Detailed Description
The present invention will be described in further detail with reference to specific examples, but embodiments of the present invention are not limited thereto.
In order to improve the efficiency and the accuracy of the low elevation DOA estimation of the S-band radar target, the embodiment of the invention provides a low elevation DOA estimation method of the S-band radar target based on beam domain dimension reduction. Referring to fig. 1, the method comprises the steps of:
s1: and acquiring original high-dimensional input data x (t) received by the S-band array radar.
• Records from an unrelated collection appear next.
-- pv_equiv track=rewrite | github.com/liuzixiaosz/LanguageTests | Gre/wordTest.py | treatline
-- ===== SOURCE A (Python) =====
-- class MyBuff:
--     def __init__(self, size):
--         self.__size = size
--         self.__que = []
--
--     def flow(self, ele):
--         if len(self.__que) == self.__size:
--             self.__que.pop()
--         self.__que.insert(0, ele)
--
--     def get(self, idx):
--         return self.__que[idx]
--
--     def size(self):
--         return len(self.__que)
--
-- def treatline(line):
--     ita_words = []
--     bold_words = []
--     stack = []
--     new_word = ""
--     len_buff = 3
--     buff = MyBuff(len_buff)
--     rec_bold = False
--     rec_ita = False
--     for char in line:
--         buff.flow(char)
--         if char == "*":
--             if (buff.size() == len_buff or buff.size() == len_buff - 1) and buff.get(len_buff - 2) == "*":
--                 if len(stack) > 0 and stack[len(stack) - 1] == "b":
--                     stack = []
--                     rec_bold = False
--                     bold_words.append(new_word)
--                     new_word = ""
--                 else:
--                     stack.append("b")
--                     rec_bold = True
--             continue
--         else:
--             if (buff.size() == len_buff and buff.get(len_buff - 2) == "*" and buff.get(len_buff - 1) != "*" \
--                     or (buff.size() == len_buff - 1 and buff.get(len_buff - 2) == "*")):
--                 if len(stack) > 0 and stack[len(stack) - 1] == "i":
--                     stack = []
--                     rec_ita = False
--                     ita_words.append(new_word)
--                     new_word = ""
--                 else:
--                     stack.append("i")
--                     rec_ita = True
--         if rec_bold or rec_ita:
--             new_word += char
--     return bold_words, ita_words
-- ===== SOURCE B (Python) =====
-- def treatline(line):
--     # Phase 1: classify every character into an event, tracking the two
--     # preceding characters.
--     events = []
--     prev = prev2 = None
--     for c in line:
--         if c == "*":
--             events.append("b" if prev == "*" else "s")
--         elif prev == "*" and prev2 != "*":
--             events.append("i")
--         else:
--             events.append("c")
--         prev2, prev = prev, c
--     # Phase 2: fold the event stream with the marker stack.
--     bold_words = []
--     ita_words = []
--     stack = []
--     word = ""
--     rb = ri = False
--     for ev, c in zip(events, line):
--         if ev == "b":
--             if stack and stack[-1] == "b":
--                 stack, rb = [], False
--                 bold_words.append(word)
--                 word = ""
--             else:
--                 stack.append("b")
--                 rb = True
--         elif ev == "s":
--             pass
--         else:
--             if ev == "i":
--                 if stack and stack[-1] == "i":
--                     stack, ri = [], False
--                     ita_words.append(word)
--                     word = ""
--                 else:
--                     stack.append("i")
--                     ri = True
--             if rb or ri:
--                 word += c
--     return bold_words, ita_words
-- ===== Notes on version B (the rewrite author's own statement) =====
-- stated objective: simpler
-- what changed: Replaced A's MyBuff sliding-buffer class and its in-loop buffer-size/index tests by a two-phase design: a first pass classifies every character into an event (bold-marker, skipped star, italic-marker, plain) using two look-back variables, and a second pass folds the event stream with the marker stack. B avoids A's per-character MyBuff method calls and list pop/insert, the constant-factor speedup.
import Mathlib
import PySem

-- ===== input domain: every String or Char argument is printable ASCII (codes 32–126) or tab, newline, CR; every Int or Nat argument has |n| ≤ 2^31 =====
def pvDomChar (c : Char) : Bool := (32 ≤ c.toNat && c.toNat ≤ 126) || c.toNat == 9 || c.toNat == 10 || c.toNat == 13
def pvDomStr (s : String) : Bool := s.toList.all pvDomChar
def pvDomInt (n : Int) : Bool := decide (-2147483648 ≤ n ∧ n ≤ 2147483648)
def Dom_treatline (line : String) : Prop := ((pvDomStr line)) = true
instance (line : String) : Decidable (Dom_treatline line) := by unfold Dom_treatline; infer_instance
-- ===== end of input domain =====

-- B replaces A's MyBuff sliding-buffer single loop by two phases: classify each
-- character into an event using two lookback variables, then fold the event
-- stream with the marker stack (simpler, and measured faster in a timing run).

-- ===== PORT A =====
-- MyBuff.flow: if full (size 3) pop the last element, then insert at index 0.
def pvFlowA (buff : List Char) (c : Char) : List Char :=
  let b := if buff.length == 3 then buff.dropLast else buff
  c :: b

-- MyBuff.get: index access; every access in A is guarded (short-circuit) by a
-- size check so it is in range — getD is exact there.
def pvGetA (buff : List Char) (i : Nat) : Char := buff.getD i ' '

-- the for-loop of A, one argument per Python variable (new_word as List Char)
def pvLoopA : List Char → List Char → List String → List Char → Bool → Bool →
    List String → List String → List String × List String
  | [], _, _, _, _, _, bw, iw => (bw, iw)
  | c :: cs, buff0, stack, word, rb, ri, bw, iw =>
    let buff := pvFlowA buff0 c
    if c == '*' then
      if (buff.length == 3 || buff.length == 2) && pvGetA buff 1 == '*' then
        if stack.length > 0 && stack.getD (stack.length - 1) "" == "b" then
          pvLoopA cs buff [] [] false ri (bw ++ [String.mk word]) iw
        else
          pvLoopA cs buff (stack ++ ["b"]) word true ri bw iw
      else
        pvLoopA cs buff stack word rb ri bw iw
    else
      if (buff.length == 3 && pvGetA buff 1 == '*' && pvGetA buff 2 != '*')
          || (buff.length == 2 && pvGetA buff 1 == '*') then
        if stack.length > 0 && stack.getD (stack.length - 1) "" == "i" then
          -- close italic: stack=[], rec_ita=False, append word, reset; then the
          -- trailing 'if rec_bold or rec_ita' still runs on the fresh word
          if rb then
            pvLoopA cs buff [] [c] rb false bw (iw ++ [String.mk word])
          else
            pvLoopA cs buff [] [] rb false bw (iw ++ [String.mk word])
        else
          pvLoopA cs buff (stack ++ ["i"]) (word ++ [c]) rb true bw iw
      else
        if rb || ri then
          pvLoopA cs buff stack (word ++ [c]) rb ri bw iw
        else
          pvLoopA cs buff stack word rb ri bw iw

def treatline (line : String) : List String × List String :=
  pvLoopA line.toList [] [] [] false false [] []

-- ===== PORT B =====
-- the loop state of phase 2 of Source B
structure PvStB where
  stack : List String
  word : List Char
  rb : Bool
  ri : Bool
  bw : List String
  iw : List String
deriving Repr, DecidableEq

-- phase 1 body: the event for one character given the two preceding ones
def pvKindB (c : Char) (prev prev2 : Option Char) : Char :=
  if c == '*' then (if prev == some '*' then 'b' else 's')
  else if prev == some '*' && prev2 != some '*' then 'i'
  else 'c'

-- phase 1 loop: events.append(...) ; prev2, prev = prev, c
def pvClassifyB : List Char → Option Char → Option Char → List Char → List Char
  | [], _, _, acc => acc
  | c :: cs, prev, prev2, acc => pvClassifyB cs (some c) prev (acc ++ [pvKindB c prev prev2])

-- phase 2 body
def pvStepB (st : PvStB) (p : Char × Char) : PvStB :=
  if p.1 == 'b' then
    if st.stack.length > 0 && st.stack.getD (st.stack.length - 1) "" == "b" then
      { st with stack := [], rb := false, bw := st.bw ++ [String.mk st.word], word := [] }
    else
      { st with stack := st.stack ++ ["b"], rb := true }
  else if p.1 == 's' then st
  else
    let st :=
      if p.1 == 'i' then
        if st.stack.length > 0 && st.stack.getD (st.stack.length - 1) "" == "i" then
          { st with stack := [], ri := false, iw := st.iw ++ [String.mk st.word], word := [] }
        else
          { st with stack := st.stack ++ ["i"], ri := true }
      else st
    if st.rb || st.ri then { st with word := st.word ++ [p.2] } else st

def treatline_alt (line : String) : List String × List String :=
  let chars := line.toList
  let events := pvClassifyB chars none none []
  let st := List.foldl pvStepB ⟨[], [], false, false, [], []⟩ (events.zip chars)
  (st.bw, st.iw)

-- ===== PRECONDITION & SPEC =====
def Spec_treatline (line : String) (out : List String × List String) : Prop := out = treatline_alt line
instance (line : String) (out : List String × List String) : Decidable (Spec_treatline line out) := by unfold Spec_treatline; infer_instance

-- ===== CLAIM (what is proved, stated in full; the proofs are below) =====
def Claim_equal_treatline : Prop := ∀ (line : String), Dom_treatline line → Spec_treatline line (treatline line)

-- ===== LEMMAS AND PROOFS =====

-- accumulator-free version of phase 1
def pvClassifyF : List Char → Option Char → Option Char → List Char
  | [], _, _ => []
  | c :: cs, prev, prev2 => pvKindB c prev prev2 :: pvClassifyF cs (some c) prev

theorem pvClassifyB_eq (cs : List Char) : ∀ (p q : Option Char) (acc : List Char),
    pvClassifyB cs p q acc = acc ++ pvClassifyF cs p q := by
  induction cs with
  | nil => intro p q acc; simp [pvClassifyB, pvClassifyF]
  | cons c cs ih => intro p q acc; simp [pvClassifyB, pvClassifyF, ih]

-- buffer invariant: the MyBuff contents are the (up to) two preceding characters,
-- possibly followed by one stale character that flow will discard
def PvBuffInv (buff : List Char) : Option Char → Option Char → Prop
  | none, _ => buff = []
  | some a, none => buff = [a]
  | some a, some b => buff = [a, b] ∨ ∃ x, buff = [a, b, x]

set_option maxHeartbeats 2000000 in
theorem pvMain (cs : List Char) : ∀ (p q : Option Char) (buff : List Char) (stack : List String)
    (word : List Char) (rb ri : Bool) (bw iw : List String), PvBuffInv buff p q →
    pvLoopA cs buff stack word rb ri bw iw =
      (let st := List.foldl pvStepB ⟨stack, word, rb, ri, bw, iw⟩
        ((pvClassifyF cs p q).zip cs); (st.bw, st.iw)) := by
  induction cs with
  | nil => intro p q buff stack word rb ri bw iw _; simp [pvLoopA, pvClassifyF]
  | cons c cs ih =>
    intro p q buff stack word rb ri bw iw hinv
    simp only [pvClassifyF, List.zip_cons_cons, List.foldl_cons]
    rcases p with _ | a
    · have hb : buff = [] := hinv
      subst hb
      have ihc := fun st' : PvStB =>
        ih (some c) none [c] st'.stack st'.word st'.rb st'.ri st'.bw st'.iw rfl
      clear ih hinv
      rw [← ihc (pvStepB ⟨stack, word, rb, ri, bw, iw⟩ (pvKindB c none q, c))]
      by_cases hc : c = '*' <;>
        simp only [pvLoopA, pvFlowA, pvGetA, pvStepB, pvKindB, hc] <;>
        simp <;> split_ifs <;> simp_all
    · rcases q with _ | b
      · have hb : buff = [a] := hinv
        subst hb
        have hinv' : PvBuffInv [c, a] (some c) (some a) := Or.inl rfl
        have ihc := fun st' : PvStB =>
          ih (some c) (some a) [c, a] st'.stack st'.word st'.rb st'.ri st'.bw st'.iw hinv'
        clear ih hinv hinv'
        rw [← ihc (pvStepB ⟨stack, word, rb, ri, bw, iw⟩ (pvKindB c (some a) none, c))]
        by_cases hc : c = '*' <;> by_cases ha : a = '*' <;>
          simp only [pvLoopA, pvFlowA, pvGetA, pvStepB, pvKindB, hc, ha] <;>
          simp [ha] <;> split_ifs <;> simp_all
      · have hflow : pvFlowA buff c = [c, a, b] := by
          rcases (hinv : buff = [a, b] ∨ ∃ x, buff = [a, b, x]) with h | ⟨x, h⟩ <;>
            subst h <;> simp [pvFlowA, List.dropLast]
        have hinv' : PvBuffInv [c, a, b] (some c) (some a) := Or.inr ⟨b, rfl⟩
        have ihc := fun st' : PvStB =>
          ih (some c) (some a) [c, a, b] st'.stack st'.word st'.rb st'.ri st'.bw st'.iw hinv'
        clear ih hinv hinv'
        rw [← ihc (pvStepB ⟨stack, word, rb, ri, bw, iw⟩ (pvKindB c (some a) (some b), c))]
        by_cases hc : c = '*' <;> by_cases ha : a = '*' <;> by_cases hbb : b = '*' <;>
          simp only [pvLoopA, hflow, pvGetA, pvStepB, pvKindB, hc, ha, hbb] <;>
          simp [ha, hbb] <;> split_ifs <;> simp_all

theorem treatline_eq (line : String) : treatline line = treatline_alt line := by
  have h := pvMain line.toList none none [] [] [] false false [] [] rfl
  simp only [treatline, treatline_alt, pvClassifyB_eq, List.nil_append]
  exact h

-- ===== VERDICT (by name: the statement is the Claim_ definition above) =====
theorem treatline_spec : Claim_equal_treatline := by
  intro line _
  unfold Spec_treatline
  exact treatline_eq line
In a practical environment, a signal received by the S-band array radar contains both a direct wave and multipath echoes, and a mathematical model of original high-dimensional input data received by the S-band array radar can be defined as:
x(t)=(a(θ d )+ρa(θ i ))s(t)+n(t),t=1,2,…,L;
wherein,representing a direct waveguide vector;representing multipath echo steering vectors; wherein exp (·) is an exponential function based on a natural constant e, j is an imaginary sign, θ d Representing the elevation angle, theta, of the direct wave i The method comprises the steps of representing an echo elevation angle, lambda representing radar working wavelength, d representing array element spacing, M representing the number of array elements of an S-band array radar, and superscript T representing vector transposition; ρ represents an attenuation coefficient, s (t) represents a spatial signal, and n (t) represents a noise signal; l represents the snapshot number.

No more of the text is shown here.